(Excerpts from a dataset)
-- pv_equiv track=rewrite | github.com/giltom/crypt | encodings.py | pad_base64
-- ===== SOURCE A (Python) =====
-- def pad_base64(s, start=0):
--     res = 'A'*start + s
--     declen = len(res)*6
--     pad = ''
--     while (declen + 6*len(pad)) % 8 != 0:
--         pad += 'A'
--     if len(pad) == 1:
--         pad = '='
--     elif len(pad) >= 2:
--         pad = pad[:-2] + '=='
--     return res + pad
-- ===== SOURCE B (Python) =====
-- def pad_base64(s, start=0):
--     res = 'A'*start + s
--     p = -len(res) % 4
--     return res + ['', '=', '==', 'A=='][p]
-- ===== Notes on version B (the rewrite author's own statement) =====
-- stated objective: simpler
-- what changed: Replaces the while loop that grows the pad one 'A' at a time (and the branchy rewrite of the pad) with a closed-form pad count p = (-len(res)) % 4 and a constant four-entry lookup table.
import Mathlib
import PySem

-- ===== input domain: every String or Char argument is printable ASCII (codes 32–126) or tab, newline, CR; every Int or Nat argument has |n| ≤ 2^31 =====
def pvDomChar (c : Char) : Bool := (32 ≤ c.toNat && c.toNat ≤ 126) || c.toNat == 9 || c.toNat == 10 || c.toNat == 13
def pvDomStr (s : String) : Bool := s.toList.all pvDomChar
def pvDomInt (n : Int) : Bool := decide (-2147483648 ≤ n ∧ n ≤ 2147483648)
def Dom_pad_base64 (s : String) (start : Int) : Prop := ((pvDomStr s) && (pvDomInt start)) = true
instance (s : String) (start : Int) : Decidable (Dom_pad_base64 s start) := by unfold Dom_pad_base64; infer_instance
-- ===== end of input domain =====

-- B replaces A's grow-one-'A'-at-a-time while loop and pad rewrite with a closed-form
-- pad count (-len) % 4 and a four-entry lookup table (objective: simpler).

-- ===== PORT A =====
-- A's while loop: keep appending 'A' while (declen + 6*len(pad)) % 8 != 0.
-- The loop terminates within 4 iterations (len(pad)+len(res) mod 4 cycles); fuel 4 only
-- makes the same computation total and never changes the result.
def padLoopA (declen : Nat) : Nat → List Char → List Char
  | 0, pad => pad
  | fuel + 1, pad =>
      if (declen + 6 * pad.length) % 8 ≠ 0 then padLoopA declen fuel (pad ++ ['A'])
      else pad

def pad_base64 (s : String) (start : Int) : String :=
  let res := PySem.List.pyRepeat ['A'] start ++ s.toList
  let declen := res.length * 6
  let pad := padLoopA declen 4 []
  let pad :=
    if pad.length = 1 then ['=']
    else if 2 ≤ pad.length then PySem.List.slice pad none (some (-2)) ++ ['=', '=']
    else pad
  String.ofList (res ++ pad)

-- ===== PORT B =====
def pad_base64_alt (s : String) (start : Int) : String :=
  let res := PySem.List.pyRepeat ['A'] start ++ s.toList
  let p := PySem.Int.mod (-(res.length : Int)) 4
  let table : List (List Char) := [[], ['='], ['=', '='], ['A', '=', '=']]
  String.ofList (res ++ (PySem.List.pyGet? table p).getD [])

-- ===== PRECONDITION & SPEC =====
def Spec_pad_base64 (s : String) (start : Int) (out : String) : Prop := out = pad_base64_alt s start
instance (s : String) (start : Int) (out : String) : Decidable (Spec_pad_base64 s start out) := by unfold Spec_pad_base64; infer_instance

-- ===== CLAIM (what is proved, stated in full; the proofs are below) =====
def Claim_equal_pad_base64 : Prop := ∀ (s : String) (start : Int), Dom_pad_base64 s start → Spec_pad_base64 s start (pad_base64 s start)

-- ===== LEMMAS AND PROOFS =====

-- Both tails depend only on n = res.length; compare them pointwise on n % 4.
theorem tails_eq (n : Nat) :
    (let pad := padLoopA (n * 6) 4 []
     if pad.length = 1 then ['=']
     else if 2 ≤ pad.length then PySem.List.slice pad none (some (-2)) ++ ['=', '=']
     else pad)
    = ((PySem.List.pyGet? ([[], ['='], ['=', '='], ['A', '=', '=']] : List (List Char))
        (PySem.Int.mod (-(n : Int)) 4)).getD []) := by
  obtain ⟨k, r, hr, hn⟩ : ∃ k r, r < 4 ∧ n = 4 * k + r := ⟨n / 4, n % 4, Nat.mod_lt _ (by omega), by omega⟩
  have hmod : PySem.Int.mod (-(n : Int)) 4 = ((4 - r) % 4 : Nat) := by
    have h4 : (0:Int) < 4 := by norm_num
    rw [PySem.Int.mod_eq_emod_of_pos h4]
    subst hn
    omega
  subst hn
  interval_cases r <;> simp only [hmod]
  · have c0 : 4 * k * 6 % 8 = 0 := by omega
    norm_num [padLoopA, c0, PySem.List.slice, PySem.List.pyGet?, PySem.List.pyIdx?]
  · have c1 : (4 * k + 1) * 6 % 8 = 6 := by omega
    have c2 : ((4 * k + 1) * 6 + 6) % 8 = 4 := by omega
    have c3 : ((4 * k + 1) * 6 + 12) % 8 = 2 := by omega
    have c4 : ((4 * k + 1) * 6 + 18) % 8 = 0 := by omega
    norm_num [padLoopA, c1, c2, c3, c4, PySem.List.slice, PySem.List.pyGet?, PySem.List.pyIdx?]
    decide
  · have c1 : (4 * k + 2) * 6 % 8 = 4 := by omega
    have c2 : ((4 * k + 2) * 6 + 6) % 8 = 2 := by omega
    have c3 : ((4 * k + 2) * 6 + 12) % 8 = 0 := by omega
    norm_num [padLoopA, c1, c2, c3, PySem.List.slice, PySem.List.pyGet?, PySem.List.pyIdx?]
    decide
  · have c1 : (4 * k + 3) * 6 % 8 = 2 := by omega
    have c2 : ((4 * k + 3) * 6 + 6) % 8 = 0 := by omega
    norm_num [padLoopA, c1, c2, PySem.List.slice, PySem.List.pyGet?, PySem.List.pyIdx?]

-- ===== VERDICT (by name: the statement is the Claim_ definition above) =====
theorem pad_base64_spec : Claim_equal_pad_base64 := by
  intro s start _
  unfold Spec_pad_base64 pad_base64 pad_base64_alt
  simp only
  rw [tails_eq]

EXERCISE OBJECTIVE: Write out each line exactly, beginning at the one with "have c2 : ((4 * k + 1)" and ending at the final line of the records above, with nothing added.

RESULT OF THIS EXERCISE:
    have c2 : ((4 * k + 1) * 6 + 6) % 8 = 4 := by omega
    have c3 : ((4 * k + 1) * 6 + 12) % 8 = 2 := by omega
    have c4 : ((4 * k + 1) * 6 + 18) % 8 = 0 := by omega
    norm_num [padLoopA, c1, c2, c3, c4, PySem.List.slice, PySem.List.pyGet?, PySem.List.pyIdx?]
    decide
  · have c1 : (4 * k + 2) * 6 % 8 = 4 := by omega
    have c2 : ((4 * k + 2) * 6 + 6) % 8 = 2 := by omega
    have c3 : ((4 * k + 2) * 6 + 12) % 8 = 0 := by omega
    norm_num [padLoopA, c1, c2, c3, PySem.List.slice, PySem.List.pyGet?, PySem.List.pyIdx?]
    decide
  · have c1 : (4 * k + 3) * 6 % 8 = 2 := by omega
    have c2 : ((4 * k + 3) * 6 + 6) % 8 = 0 := by omega
    norm_num [padLoopA, c1, c2, PySem.List.slice, PySem.List.pyGet?, PySem.List.pyIdx?]

-- ===== VERDICT (by name: the statement is the Claim_ definition above) =====
theorem pad_base64_spec : Claim_equal_pad_base64 := by
  intro s start _
  unfold Spec_pad_base64 pad_base64 pad_base64_alt
  simp only
  rw [tails_eq]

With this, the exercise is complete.